▸ **Work task**:
Set every record down again, exactly and completely.

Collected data

-- sorted-list decomposition facts
theorem take_elems_le {g : List Int} (hp : g.Pairwise (· ≤ ·)) {j : Nat} (hj : j < g.length)
    (hj0 : 0 < j) : ∀ x ∈ g.take j, x ≤ g[j - 1]'(by omega) := by
  intro x hx
  obtain ⟨p, hp1, hp2⟩ := List.getElem_of_mem hx
  have hplen : p < j := by
    have := List.length_take_le j g
    have h2 : p < (g.take j).length := hp1
    have h3 : (g.take j).length = min j g.length := List.length_take ..
    omega
  have : (g.take j)[p] = g[p]'(by omega) := List.getElem_take ..
  rw [this] at hp2
  rw [← hp2]
  exact pairwise_getElem hp (by omega) (by omega)

theorem drop_elems_ge {g : List Int} (hp : g.Pairwise (· ≤ ·)) {j : Nat} (hj : j < g.length) :
    ∀ x ∈ g.drop j, g[j] ≤ x := by
  intro x hx
  obtain ⟨p, hp1, hp2⟩ := List.getElem_of_mem hx
  have h3 : (g.drop j).length = g.length - j := List.length_drop ..
  have : (g.drop j)[p] = g[j + p]'(by omega) := List.getElem_drop ..
  rw [this] at hp2
  rw [← hp2]
  exact pairwise_getElem hp (by omega) (by omega)

-- eaten at an interpolated level T between g[j-1] and g[j]
theorem eaten_interp (g : List Int) (T : Int) {j : Nat} (hj : j < g.length)
    (hp : g.Pairwise (· ≤ ·))
    (hlow : ∀ x ∈ g.take j, x ≤ T) (hT : T ≤ g[j]) :
    eatenB g T = (g.take j).sum + T * ((g.length : Int) - (j : Int)) := by
  have hdecomp : g = g.take j ++ g.drop j := (List.take_append_drop j g).symm
  have hd : ∀ x ∈ g.drop j, T ≤ x := fun x hx => le_trans hT (drop_elems_ge hp hj x hx)
  calc eatenB g T = eatenB (g.take j ++ g.drop j) T := by rw [← hdecomp]
    _ = eatenB (g.take j) T + eatenB (g.drop j) T := eaten_append ..
    _ = (g.take j).sum + T * ((g.drop j).length : Int) := by
        rw [eaten_of_forall_le _ _ hlow, eaten_of_forall_ge _ _ hd]
    _ = (g.take j).sum + T * ((g.length : Int) - (j : Int)) := by
        rw [List.length_drop]
        have : ((g.length - j : Nat) : Int) = (g.length : Int) - (j : Int) := by
          have : j ≤ g.length := by omega
          omega
        rw [this]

▸ **Task output**:
-- sorted-list decomposition facts
theorem take_elems_le {g : List Int} (hp : g.Pairwise (· ≤ ·)) {j : Nat} (hj : j < g.length)
    (hj0 : 0 < j) : ∀ x ∈ g.take j, x ≤ g[j - 1]'(by omega) := by
  intro x hx
  obtain ⟨p, hp1, hp2⟩ := List.getElem_of_mem hx
  have hplen : p < j := by
    have := List.length_take_le j g
    have h2 : p < (g.take j).length := hp1
    have h3 : (g.take j).length = min j g.length := List.length_take ..
    omega
  have : (g.take j)[p] = g[p]'(by omega) := List.getElem_take ..
  rw [this] at hp2
  rw [← hp2]
  exact pairwise_getElem hp (by omega) (by omega)

theorem drop_elems_ge {g : List Int} (hp : g.Pairwise (· ≤ ·)) {j : Nat} (hj : j < g.length) :
    ∀ x ∈ g.drop j, g[j] ≤ x := by
  intro x hx
  obtain ⟨p, hp1, hp2⟩ := List.getElem_of_mem hx
  have h3 : (g.drop j).length = g.length - j := List.length_drop ..
  have : (g.drop j)[p] = g[j + p]'(by omega) := List.getElem_drop ..
  rw [this] at hp2
  rw [← hp2]
  exact pairwise_getElem hp (by omega) (by omega)

-- eaten at an interpolated level T between g[j-1] and g[j]
theorem eaten_interp (g : List Int) (T : Int) {j : Nat} (hj : j < g.length)
    (hp : g.Pairwise (· ≤ ·))
    (hlow : ∀ x ∈ g.take j, x ≤ T) (hT : T ≤ g[j]) :
    eatenB g T = (g.take j).sum + T * ((g.length : Int) - (j : Int)) := by
  have hdecomp : g = g.take j ++ g.drop j := (List.take_append_drop j g).symm
  have hd : ∀ x ∈ g.drop j, T ≤ x := fun x hx => le_trans hT (drop_elems_ge hp hj x hx)
  calc eatenB g T = eatenB (g.take j ++ g.drop j) T := by rw [← hdecomp]
    _ = eatenB (g.take j) T + eatenB (g.drop j) T := eaten_append ..
    _ = (g.take j).sum + T * ((g.drop j).length : Int) := by
        rw [eaten_of_forall_le _ _ hlow, eaten_of_forall_ge _ _ hd]
    _ = (g.take j).sum + T * ((g.length : Int) - (j : Int)) := by
        rw [List.length_drop]
        have : ((g.length - j : Nat) : Int) = (g.length : Int) - (j : Int) := by
          have : j ≤ g.length := by omega
          omega
        rw [this]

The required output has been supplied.